That edge fades when pricing comes up. Vendr data shows Salesloft contracts land in roughly the same $125 to $180 per-user range as Outreach.io, which means budget-conscious teams aren’t actually getting much relief by switching. The platform has also been through two back-to-back ownership changes since 2024. Vista Equity Partners acquired Salesloft in August 2024, and Clari completed its merger with Salesloft on December 3, 2025, creating a combined entity that now operates two sales engagement platforms (Salesloft and Groove) and two conversation intelligence systems under one roof. Existing contracts are reportedly unaffected in the short term. The long-term product rationalization creates legitimate roadmap questions for multi-year buyers.
For teams that genuinely need enterprise-grade sequencing and want a friendlier UI without changing categories, Salesloft remains the safest like-for-like swap. The trade-off is honest. You’re moving sideways on cost and roadmap risk in exchange for a smoother adoption curve.
| Feature | Salesloft | Outreach.io |
| Multi-channel sequencing | Yes | Yes |
| Conversation intelligence | Drift-powered | Kaia (add-on) |
| Salesforce integration | API-based | API-based |
| Pricing transparency | No | No |
| Implementation time | 4 to 6 weeks | 4 to 8 weeks |
| Total cost of ownership | High | High |
2. Apollo.io
Cost: Free plan available. Basic $49, Professional $79, Organization $119 per user per month (annual billing). Monthly billing adds roughly 20%.
Ease of use: Clean UI, straightforward setup, useful free tier for evaluation.
Total cost of ownership: Genuinely lower than Outreach for teams that don’t need a separate enterprise data vendor.

Apollo contact database search interface
Apollo.io collapsed two product categories into one, and that single decision is what makes it the most common cost-driven alternative to Outreach. Where most teams pay separately for a data provider and a sequencing tool, Apollo bundles a 275-million-contact database with email and phone outreach. For SMB and mid-market budgets, that consolidation is the largest cost lever in the market. Pricing is published, transparent, and roughly a third of typical Outreach.io rates. The free tier is genuinely useful for evaluation, which almost no other platform on this list offers.
The trade-offs show up once teams scale.

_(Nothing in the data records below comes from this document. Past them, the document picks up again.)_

-- any(indicator in q.lower() for indicator in inds)
def pvMatchesAny (inds : List String) (q : String) : Bool :=
  inds.any (fun ind => PySem.Str.isIn ind (PySem.Str.lower q))

def filter_questions_by_preferences_py (questions : List String) (difficulty_level : String) (focus_areas : List String) (candidate_data : List (String × Int)) : List String :=
  let filtered := questions
  let experience_years : Int := PySem.Dict.getD ⟨candidate_data⟩ "experience_years" 3
  -- both difficulty_level/experience_years branches of the Python are 'pass'; the condition is evaluated and discarded
  let _ := (difficulty_level == "junior" && decide (experience_years > 5)) ||
           (difficulty_level == "expert" && decide (experience_years < 5))
  let filtered := if focus_areas.contains "real_world" then
      filtered.filter (pvMatchesAny pvRwIndicators) ++ filtered else filtered
  let filtered := if focus_areas.contains "problem_solving" then
      filtered.filter (pvMatchesAny pvPsIndicators) ++ filtered else filtered
  -- seen = set(); unique_filtered = []; for q in filtered: if q not in seen: seen.add(q); unique_filtered.append(q)
  (filtered.foldl (fun (st : PySem.Set String × List String) q =>
      if st.1.contains q then st else (PySem.Set.add st.1 q, st.2 ++ [q]))
    (PySem.Set.empty, [])).2

-- ===== PORT B =====
def pvRank (ps rw : List String) (q : String) : Int :=
  let ql := PySem.Str.lower q
  let p := ps.any (fun ind => PySem.Str.isIn ind ql)
  let r := rw.any (fun ind => PySem.Str.isIn ind ql)
  if p && r then 0 else if p then 1 else if r then 2 else 3

def filter_questions_by_preferences_py_alt (questions : List String) (difficulty_level : String) (focus_areas : List String) (candidate_data : List (String × Int)) : List String :=
  let rw := if focus_areas.contains "real_world" then pvRwIndicators else []
  let ps := if focus_areas.contains "problem_solving" then pvPsIndicators else []
  PySem.List.sorted (PySem.List.dedup questions) (pvRank ps rw)

-- ===== PRECONDITION & SPEC =====
def Spec_filter_questions_by_preferences_py (questions : List String) (difficulty_level : String) (focus_areas : List String) (candidate_data : List (String × Int)) (out : List String) : Prop := out = filter_questions_by_preferences_py_alt questions difficulty_level focus_areas candidate_data
instance (questions : List String) (difficulty_level : String) (focus_areas : List String) (candidate_data : List (String × Int)) (out : List String) : Decidable (Spec_filter_questions_by_preferences_py questions difficulty_level focus_areas candidate_data out) := by unfold Spec_filter_questions_by_preferences_py; infer_instance

-- ===== CLAIM (what is proved, stated in full; the proofs are below) =====
def Claim_equal_filter_questions_by_preferences_py : Prop := ∀ (questions : List String) (difficulty_level : String) (focus_areas : List String) (candidate_data : List (String × Int)), Dom_filter_questions_by_preferences_py questions difficulty_level focus_areas candidate_data → Spec_filter_questions_by_preferences_py questions difficulty_level focus_areas candidate_data (filter_questions_by_preferences_py questions difficulty_level focus_areas candidate_data)

-- ===== LEMMAS AND PROOFS =====

-- The state list only grows along A's Set.add fold.
theorem pvPrefix_foldl_add {α : Type} [BEq α] (l : List α) (s : List α) :
    s <+: l.foldl PySem.Set.add s := by
  induction l generalizing s with
  | nil => simp
  | cons q l ih =>
      refine List.IsPrefix.trans ?_ (ih (PySem.Set.add s q))
      by_cases h : s.contains q <;> simp [PySem.Set.add, PySem.Set.contains, h]

-- A's seen/unique dedup loop, relative to arbitrary seeds: the output list is the new part of the seen set.
theorem pvLoop_eq_update {α : Type} [BEq α] (l : List α) (s u : List α) :
    (l.foldl (fun (st : PySem.Set α × List α) q =>
        if st.1.contains q then st else (PySem.Set.add st.1 q, st.2 ++ [q])) (s, u)).2
      = u ++ (l.foldl PySem.Set.add s).drop s.length := by
  induction l generalizing s u with
  | nil => simp
  | cons q l ih =>
      rw [List.foldl_cons, List.foldl_cons]
      by_cases h : s.contains q
      · have h' : PySem.Set.contains s q = true := h
        rw [if_pos h', ih]
        have hadd : PySem.Set.add s q = s := by simp [PySem.Set.add, PySem.Set.contains, h]
        rw [hadd]
      · have h' : ¬ PySem.Set.contains s q = true := h
        rw [if_neg h', ih]
        have hadd : PySem.Set.add s q = s ++ [q] := by simp [PySem.Set.add, PySem.Set.contains, h]
        rw [hadd]
        obtain ⟨w, hw⟩ := pvPrefix_foldl_add l (s ++ [q])
        rw [← hw, List.drop_left]
        rw [show (s ++ [q]) ++ w = s ++ (q :: w) by simp, List.drop_left]
        simp

-- The Set.add fold appends, in first-occurrence order, the deduped elements not yet seen.
theorem pvFoldl_add_eq {α : Type} [BEq α] [LawfulBEq α] (l : List α) (s : List α) :
    l.foldl PySem.Set.add s = s ++ (PySem.List.dedup l).filter (fun y => !(s.contains y)) := by
  induction l generalizing s with
  | nil => simp [PySem.List.dedup, PySem.Set.ofList_eq_foldl]
  | cons x l ih =>
      have hded : PySem.List.dedup (x :: l)
          = [x] ++ (PySem.List.dedup l).filter (fun y => !(([x] : List α).contains y)) := by
        rw [PySem.List.dedup_eq_ofList, PySem.Set.ofList_eq_foldl, List.foldl_cons]
        have : PySem.Set.add ([] : List α) x = [x] := by simp [PySem.Set.add]
        rw [this, ih]
      rw [List.foldl_cons, ih, hded]
      by_cases h : s.contains x
      · have hmem : x ∈ s := List.mem_of_elem_eq_true h
        have hax : PySem.Set.add s x = s := by simp [PySem.Set.add, PySem.Set.contains, hmem]
        rw [hax]
        have hfx : ([x].filter (fun y => !s.contains y)) = ([] : List α) := by
          simp [List.filter, hmem]
        rw [List.filter_append, hfx, List.filter_filter, List.nil_append]
        refine congrArg (s ++ ·) ?_
        refine List.filter_congr ?_
        intro y hy
        by_cases hyx : y = x
        · subst hyx; simp [hmem]
        · simp [hyx]
      · have hnmem : x ∉ s := fun m => h (List.elem_eq_true_of_mem m)
        have hax : PySem.Set.add s x = s ++ [x] := by
          simp [PySem.Set.add, PySem.Set.contains, hnmem]
        rw [hax]
        have hfx : ([x].filter (fun y => !s.contains y)) = [x] := by
          simp [List.filter, hnmem]
        rw [List.filter_append, hfx, List.filter_filter, List.append_assoc]
        refine congrArg (s ++ ·) ?_
        refine congrArg ([x] ++ ·) ?_
        refine List.filter_congr ?_
        intro y hy
        by_cases hys : y ∈ s <;> by_cases hyx : y = x <;> simp [hys, hyx]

Engagement features sit a clear tier below the enterprise platforms, particularly around conversation intelligence and analytics depth. Data accuracy varies meaningfully by region. G2 reviewers consistently mention email bounce rates of 15 to 25 percent, especially for contacts outside North America, and the credit system drives real costs higher than the sticker price suggests. Mobile reveals consume five to eight credits each versus one credit for an email, so phone-heavy teams burn through allowances quickly and then pay $0.20 per overage credit. A 25-user team with active phone prospecting often sees actual annual spend at two or three times the advertised rate.

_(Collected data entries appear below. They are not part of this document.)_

-- pv_equiv track=rewrite | github.com/ts721521/ZhiWei2026 | 2026/office_converter.py | _normalize_extracted_text
-- ===== SOURCE A (Python) =====
-- def _normalize_extracted_text(text):
--     text = (text or "").replace("\r\n", "\n").replace("\r", "\n")
--     lines = [ln.rstrip() for ln in text.split("\n")]
--     cleaned = []
--     last_blank = False
--     for ln in lines:
--         if ln.strip():
--             cleaned.append(ln)
--             last_blank = False
--         else:
--             if not last_blank:
--                 cleaned.append("")
--             last_blank = True
--     return "\n".join(cleaned).strip()
-- ===== SOURCE B (Python) =====
-- def _normalize_extracted_text(text):
--     # Two whole-string character passes instead of A's split-into-lines +
--     # stateful last_blank loop: pass 1 drops spaces/tabs that precede a
--     # newline or the end (per-line rstrip), pass 2 collapses runs of
--     # newlines to at most two; final strip as in A.
--     s = (text or "").replace("\r\n", "\n").replace("\r", "\n")
--     out = []
--     run = []
--     for ch in s:
--         if ch == " " or ch == "\t":
--             run.append(ch)
--         elif ch == "\n":
--             out.append("\n")
--             run = []
--         else:
--             out.extend(run)
--             run = []
--             out.append(ch)
--     res = []
--     nl = 0
--     for ch in out:
--         if ch == "\n":
--             nl += 1
--         else:
--             res.append("\n" * min(nl, 2))
--             nl = 0
--             res.append(ch)
--     return "".join(res).strip()
-- ===== Notes on version B (the rewrite author's own statement) =====
-- stated objective: alternative
-- what changed: Replaces A's split-into-lines + stateful last_blank loop + join with two whole-string character passes: one streaming pass that drops spaces/tabs preceding a newline or the end (per-line rstrip without building a line list), and one that collapses every run of newlines to at most two; no line list or blank-line flag is ever built.
import Mathlib
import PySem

For teams whose priority is reducing tooling spend without losing core sequencing capability, Apollo is usually the strongest argument on the list. Teams running enterprise-grade outbound at scale will eventually outgrow it.
| Feature | Apollo.io | Outreach.io |
| Built-in contact database | Yes (275M+) | No |
| Pricing transparency | Yes (published) | No |
| Sequencing depth | Moderate | Best-in-class |
| Free plan | Yes (usable) | No |
| Conversation intelligence | Basic | Yes (Kaia) |
| Total cost of ownership | Low | High |
Apollo solves the cost problem at the entry tier. Once teams move past the budget question and start asking about Salesforce data quality and forecast accuracy, the conversation shifts to a different category of tool entirely.
3. Revenue Grid
Cost: Activity Capture 360 at $30/user/month, Knowledge Capture at $49/user/month, Revenue Grid Ultimate at $149/user/month. Published transparently.

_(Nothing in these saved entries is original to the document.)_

theorem pvRowsFold (board : List (List (Option String))) (color : String)
    (hsq : ∀ row ∈ board, row.length = board.length) :
    ∀ (rows : List Int), (∀ r ∈ rows, 0 ≤ r ∧ r < (board.length : Int)) →
    ∀ (stA : List (List Bool) × Int) (stB : PySem.Set (Int × Int) × Int),
    pvInv board stA.1 stB.1 → stA.2 = stB.2 →
    pvInv board (rows.foldl (pvRowA board color) stA).1
      (rows.foldl (pvRowB board color) stB).1 ∧
    (rows.foldl (pvRowA board color) stA).2 =
      (rows.foldl (pvRowB board color) stB).2 := by
  intro rows
  induction rows with
  | nil => intro _ stA stB hinv hcnt; exact ⟨hinv, hcnt⟩
  | cons r rows ih =>
    intro hmem stA stB hinv hcnt
    obtain ⟨hr1, hr2⟩ := hmem r (List.mem_cons_self)
    have hrow : PySem.List.pyGetD board r [] = board[r.toNat] :=
      PySem.List.pyGetD_eq_getElem board [] hr1 hr2
    have hrowlen : (PySem.List.pyGetD board r []).length = board.length := by
      rw [hrow]
      exact hsq _ (List.getElem_mem (by omega))
    have hcols : ∀ col ∈ PySem.List.pyRange 0 ((PySem.List.pyGetD board r []).length : Int) 1,
        0 ≤ col ∧ col < (board.length : Int) := by
      intro col hcol
      have := PySem.List.mem_pyRange_one.mp hcol
      rw [hrowlen] at this
      exact this
    obtain ⟨hinv', hcnt'⟩ :=
      pvColsFold board color r hr1 hr2 _ hcols stA stB hinv hcnt
    exact ih (fun x hx => hmem x (List.mem_cons_of_mem _ hx)) _ _ hinv' hcnt'

theorem pvInv_init (board : List (List (Option String))) :
    pvInv board (List.replicate board.length (List.replicate board.length false))
      PySem.Set.empty := by
  refine ⟨by simp, ?_, List.nodup_nil, by simp [PySem.Set.empty], ?_⟩
  · intro row h
    rw [List.eq_of_mem_replicate h]
    simp
  · intro r c hr1 hr2 hc1 hc2
    unfold pvMGet
    rw [List.getD_replicate _ (by omega), List.getD_replicate _ (by omega)]
    rfl

-- a fold whose body never fires is the identity (used for the no-empty-cell case)
theorem pvFoldId {α : Type} (g : α → Int → α) :
    ∀ (l : List Int), (∀ x ∈ l, ∀ s, g s x = s) → ∀ s, l.foldl g s = s := by
  intro l
  induction l with
  | nil => intro _ s; rfl
  | cons x l ih =>
    intro h s
    rw [List.foldl_cons, h x List.mem_cons_self]
    exact ih (fun y hy => h y (List.mem_cons_of_mem _ hy)) s

theorem pvCellNoNone (board : List (List (Option String)))
    (hnone : ∀ row ∈ board, ∀ cell ∈ row, cell ≠ none) (r col : Int)
    (hr1 : 0 ≤ r) (hr2 : r < (board.length : Int))
    (hcol : col ∈ PySem.List.pyRange 0 ((PySem.List.pyGetD board r []).length : Int) 1) :
    pvBGet board r col ≠ none := by
  have hrow : PySem.List.pyGetD board r [] = board[r.toNat] :=
    PySem.List.pyGetD_eq_getElem board [] hr1 hr2
  have hc := PySem.List.mem_pyRange_one.mp hcol
  have hclt : col < ((PySem.List.pyGetD board r []).length : Int) := hc.2
  unfold pvBGet
  rw [hrow] at hclt ⊢
  rw [PySem.List.pyGetD_eq_getElem _ none hc.1 hclt]
  exact hnone _ (List.getElem_mem (by omega)) _ (List.getElem_mem _)

-- ===== VERDICT (by name: the statement is the Claim_ definition above) =====
theorem count_territories_spec : Claim_equal_count_territories := by
  intro board color _ hpre
  unfold Spec_count_territories
  rcases hpre with hsq | hnone
  · unfold count_territories count_territories_alt
    exact (pvRowsFold board color hsq _
      (fun r hr => PySem.List.mem_pyRange_one.mp hr)
      (List.replicate board.length (List.replicate board.length false), 0)
      (PySem.Set.empty, 0) (pvInv_init board) rfl).2
  · unfold count_territories count_territories_alt
    rw [pvFoldId (pvRowA board color) _ ?_, pvFoldId (pvRowB board color) _ ?_]
    · intro r hr st
      obtain ⟨hr1, hr2⟩ := PySem.List.mem_pyRange_one.mp hr
      unfold pvRowB
      exact pvFoldId (pvCellB board color r) _ (fun col hcol s => by
        unfold pvCellB
        rw [if_neg (fun hg => pvCellNoNone board hnone r col hr1 hr2 hcol hg.1)]) st
    · intro r hr st
      obtain ⟨hr1, hr2⟩ := PySem.List.mem_pyRange_one.mp hr
      unfold pvRowA
      exact pvFoldId (pvCellA board color r) _ (fun col hcol s => by
        unfold pvCellA
        rw [if_neg (fun hg => pvCellNoNone board hnone r col hr1 hr2 hcol hg.1)]) st
theorem solution_spec : Claim_equal_solution := by
  intro k m score _ hpre
  unfold Spec_solution solution solution_alt
  simp only []
  set ss := PySem.List.sorted score (fun x => x) false with hss
  set desc := PySem.List.sorted score (fun x => x) true with hdesc
  have hlss : ss.length = score.length :=
    (PySem.List.sorted_perm score (fun x => x) false).length_eq
  have hldesc : desc.length = score.length :=
    (PySem.List.sorted_perm score (fun x => x) true).length_eq
  rcases lt_or_gt_of_ne hpre with hm | hm
  · -- m < 0: A's range is empty, B takes the m ≤ 0 branch
    have hn : PySem.Int.floordiv (ss.length : Int) m ≤ 0 := by
      have hd := PySem.Int.floordiv_mul_add_mod (ss.length : Int) m
      have hb := PySem.Int.mod_neg_bounds (ss.length : Int) hm
      set q := PySem.Int.floordiv (ss.length : Int) m
      by_contra hq
      push_neg at hq
      have : q * m ≤ 1 * m := by
        apply mul_le_mul_of_nonpos_right _ (le_of_lt hm)
        omega
      have hlen : (0 : Int) ≤ (ss.length : Int) := Int.natCast_nonneg _
      nlinarith
    rw [PySem.List.pyRange_one_eq_nil hn]
    simp [le_of_lt hm]
  · -- m > 0
    rw [if_neg (by omega), hlss]
    simp only [PySem.Int.floordiv_eq_ediv_of_pos hm]
    set L : Int := (score.length : Int) with hL
    have hLnn : (0 : Int) ≤ L := by rw [hL]; exact Int.natCast_nonneg _
    set n := L / m with hn
    have hn0 : 0 ≤ n := by rw [hn]; exact Int.ediv_nonneg hLnn (le_of_lt hm)
    have hnm : n * m ≤ L := by
      rw [hn]
      have h1 := Int.emod_nonneg L (by omega : m ≠ 0)
      have h2 := Int.mul_ediv_add_emod L m
      have h3 : L / m * m = m * (L / m) := mul_comm _ _
      omega
    set N := n.toNat with hN
    set M := m.toNat with hM
    have hMi : (M : Int) = m := Int.toNat_of_nonneg (le_of_lt hm)
    have hNi : (N : Int) = n := Int.toNat_of_nonneg hn0
    have hMpos : 0 < M := by omega
    have hNM : N * M ≤ score.length := by
      have h1 : ((N * M : Nat) : Int) ≤ L := by push_cast; rw [hNi, hMi]; exact hnm
      rw [hL] at h1
      exact_mod_cast h1
    have hnmNM : n * m = ((N * M : Nat) : Int) := by push_cast; rw [hNi, hMi]
    -- descending sort is the reverse of the ascending one
    have hrev : desc = ss.reverse := by
      have h1 : desc.reverse.Pairwise (fun a b => (a : Int) ≤ b) := by
        rw [List.pairwise_reverse]
        exact PySem.List.sorted_pairwise_rev score (fun x => x)
      have h2 : ss.Pairwise (fun a b => (a : Int) ≤ b) :=
        PySem.List.sorted_pairwise score (fun x => x)
      have hperm : desc.reverse.Perm ss :=
        ((List.reverse_perm desc).trans (PySem.List.sorted_perm score (fun x => x) true)).trans
          (PySem.List.sorted_perm score (fun x => x) false).symm
      have := PySem.List.eq_of_perm_of_pairwise_le_of_injective (l₁ := desc.reverse) (l₂ := ss)
        (fun x => x) (fun _ _ h => h) hperm h1 h2
      rw [← this, List.reverse_reverse]
    -- B: the counter loop is Counter(score); its keys are the distinct values
    rw [PySem.Dict.foldl_insert_getD_add_one_eq_counter score, PySem.Dict.keys_counter]
    simp only [PySem.Dict.getD_counter]
    set ks := PySem.List.sorted (PySem.Set.ofList score) (fun x => x) true with hks
    rw [fold_bsum m (n * m) hm (fun v => List.count v score) ks 0 0]
    simp only [zero_add]
    -- the run expansion of the distinct values is exactly desc
    have hksnd : ks.Nodup := by
      rw [hks]
      exact ((PySem.List.sorted_perm _ (fun x => x) true).nodup_iff).mpr
        (PySem.Set.nodup_ofList score)
    have hFdesc : (ks.flatMap fun v => List.replicate (List.count v score) v) = desc := by
      set F := ks.flatMap fun v => List.replicate (List.count v score) v with hF
      have hFperm : F.Perm score := by
        rw [List.perm_iff_count]
        intro a
        rw [hF, count_flat (fun v => List.count v score) a ks hksnd]
        by_cases ha : a ∈ ks
        · simp [ha]
        · have : a ∉ score := by
            intro hmem
            exact ha (by rw [hks, PySem.List.mem_sorted, PySem.Set.mem_ofList]; exact hmem)
          simp [ha, List.count_eq_zero.mpr this]
      have hFpw : F.Pairwise (fun a b => b ≤ a) := by
        rw [hF, List.pairwise_flatMap]
        constructor
        · intro a _
          rw [List.pairwise_replicate]
          right; exact le_rfl
        · have hkpw : ks.Pairwise (fun a b => b ≤ a) := by
            rw [hks]; exact PySem.List.sorted_pairwise_rev _ (fun x => x)
          refine hkpw.imp_of_mem ?_
          intro a b _ _ hab x hx y hy
          rw [List.eq_of_mem_replicate hx, List.eq_of_mem_replicate hy]
          exact hab
      have h1 : F.reverse.Pairwise (fun a b => (a : Int) ≤ b) := by
        rw [List.pairwise_reverse]; exact hFpw
      have h2 : desc.reverse.Pairwise (fun a b => (a : Int) ≤ b) := by
        rw [List.pairwise_reverse]
        exact PySem.List.sorted_pairwise_rev score (fun x => x)
      have hperm : F.reverse.Perm desc.reverse := by
        refine ((List.reverse_perm F).trans ?_).trans (List.reverse_perm desc).symm
        exact hFperm.trans (PySem.List.sorted_perm score (fun x => x) true).symm
      have := PySem.List.eq_of_perm_of_pairwise_le_of_injective (l₁ := F.reverse)
        (l₂ := desc.reverse) (fun x => x) (fun _ _ h => h) hperm h1 h2
      exact List.reverse_injective this
    rw [hFdesc]
    -- the boundary sum over desc is the sum of the block-boundary elements
    have hbridge : bsum m (n * m) 0 desc
        = ((List.range N).map (fun i => desc.getD (M - 1 + M * i) 0)).sum := by
      rw [bsum_eq_sum, hldesc, list_sum_range, list_sum_range]
      have hcondsum : ∀ j ∈ Finset.range score.length,
          (if (0 : Int) + (j : Int) < n * m ∧ ((0 : Int) + (j : Int) + 1) % m = 0
             then desc.getD j 0 else 0)
          = (if j < N * M ∧ (j + 1) % M = 0 then desc.getD j 0 else 0) := by
        intro j _
        have e1 : ((0 : Int) + (j : Int) < n * m) ↔ (j < N * M) := by
          rw [zero_add, hnmNM]; exact_mod_cast Iff.rfl
        have e2 : (((0 : Int) + (j : Int) + 1) % m = 0) ↔ ((j + 1) % M = 0) := by
          rw [zero_add, ← hMi]
          have : ((j : Int) + 1) % (M : Int) = (((j + 1) % M : Nat) : Int) := by
            rw [Int.natCast_mod]; push_cast; ring_nf
          rw [this]
          exact_mod_cast Iff.rfl
        rw [if_congr (and_congr e1 e2) rfl rfl]
      rw [Finset.sum_congr rfl hcondsum, ← Finset.sum_filter,
          filter_eq_image M N score.length hMpos hNM,
          Finset.sum_image (by
            intro k1 _ k2 _ h
            have h' : M - 1 + M * k1 = M - 1 + M * k2 := h
            have : M * k1 = M * k2 := by omega
            exact Nat.eq_of_mul_eq_mul_left hMpos this)]
    rw [hbridge]
    -- A: each slice minimum is the block-boundary element of desc
    rw [PySem.List.pyRange_one, List.foldl_map, PySem.List.foldl_add, zero_add]
    simp only [zero_add, sub_zero, ← hN]
    have hpw : ss.Pairwise (· ≤ ·) := PySem.List.sorted_pairwise score (fun x => x)
    have hterm : ∀ y ∈ List.range N,
        ((PySem.List.min? (PySem.List.slice ss (some (L - m - m * (y : Int)))
            (some (L - m * (y : Int)))) (fun y => y)).getD 0) * m
        = desc.getD (M - 1 + M * y) 0 * m := by
      intro y hy
      have hiN : (y : Int) < n := by
        have := List.mem_range.mp hy
        omega
      set t : Int := L - m * ((y : Int) + 1) with ht
      have ht0 : 0 ≤ t := by
        have h1 : (y : Int) + 1 ≤ n := by omega
        have := mul_le_mul_of_nonneg_left h1 (le_of_lt hm)
        rw [ht]; nlinarith
      have htL : t + m ≤ L := by
        rw [ht]; nlinarith [mul_nonneg (le_of_lt hm) (Int.natCast_nonneg y)]
      have hteq : L - m - m * (y : Int) = t := by rw [ht]; ring
      have htm : L - m * (y : Int) = t + m := by rw [ht]; ring
      rw [hteq, htm,
          PySem.List.slice_of_nonneg ss ht0 (by omega) (by rw [hlss, ← hL]; omega)
            (by rw [hlss, ← hL]; omega),
          min_sorted_seg ss hpw t.toNat ((t + m).toNat - t.toNat)
            (by rw [hlss]; omega) (by omega)]
      congr 1
      have hmy : M * (y + 1) = M * y + M := by ring
      have hMN : M * (y + 1) ≤ M * N := Nat.mul_le_mul_left M (by omega)
      have hMNc : M * N = N * M := Nat.mul_comm M N
      have hidx : M - 1 + M * y < desc.length := by rw [hldesc]; omega
      rw [List.getD_eq_getElem desc 0 hidx]
      symm
      have h1 : M - 1 + M * y < ss.reverse.length := by
        rw [List.length_reverse, hlss]; omega
      calc desc[M - 1 + M * y]'hidx
          = ss.reverse[M - 1 + M * y]'h1 := List.getElem_of_eq hrev _
        _ = ss[ss.length - 1 - (M - 1 + M * y)]'(by rw [hlss]; omega) := List.getElem_reverse _
        _ = ss[t.toNat]'(by rw [hlss]; omega) := by
              have key : ((M - 1 + M * y : Nat) : Int) = m * (y : Int) + m - 1 := by
                rw [← hMi]; push_cast; omega
              have ht' : t = L - (m * (y : Int) + m) := by rw [ht]; ring
              have hLs : L = (score.length : Int) := hL
              congr 1
              omega
    rw [List.map_congr_left hterm, List.sum_map_mul_right, mul_comm]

Ease of use: Lives inside Salesforce, Outlook, and Gmail. Reps don’t adopt a new tool because the tool meets them where they already work.
Total cost of ownership: Lower than enterprise competitors. No API sync layer to maintain, no surprise Salesforce storage costs, no engineering oversight required.

Revenue Grid’s True Pipeline dashboard gives sales leaders real-time visibility into deal movement, stakeholder engagement, and risk signals, all native to Salesforce.
Revenue Grid belongs to a different category than the rest of this list, and that’s the point. It isn’t trying to be a better version of Outreach.io. It’s solving the underlying problem Outreach was never designed to address, which is the gap between what reps actually do and what Salesforce eventually shows. Gartner introduced the Revenue Action Platform category in 2024 specifically to describe this class of tool.
The shift becomes clear in the first month of use. Because the platform is fully native to Salesforce rather than connected through an API sync layer, every customer interaction lands in the CRM in real time, mapped to the right opportunity, contact, and account. Email replies that happen outside a sequence still get captured. Meeting notes and recordings sit on the opportunity record. Files shared in Slack or Teams attach to the right deal. Pipeline reviews stop being archeology because True Pipeline reflects what’s actually happening rather than what reps remembered to log. Forecasting shifts from rep self-reporting to data-backed projection, which is usually the moment leadership notices the difference.
For RevOps teams in regulated industries, the security posture matters as much as the features. Revenue Grid carries SOC 2 Type II, ISO 27001, GDPR, HIPAA, CCPA, and PCI DSS certifications. That’s the bar enterprise buyers in financial services, healthcare, and pharma actually have to clear before procurement signs, and most engagement-first platforms don’t carry the same depth of compliance coverage.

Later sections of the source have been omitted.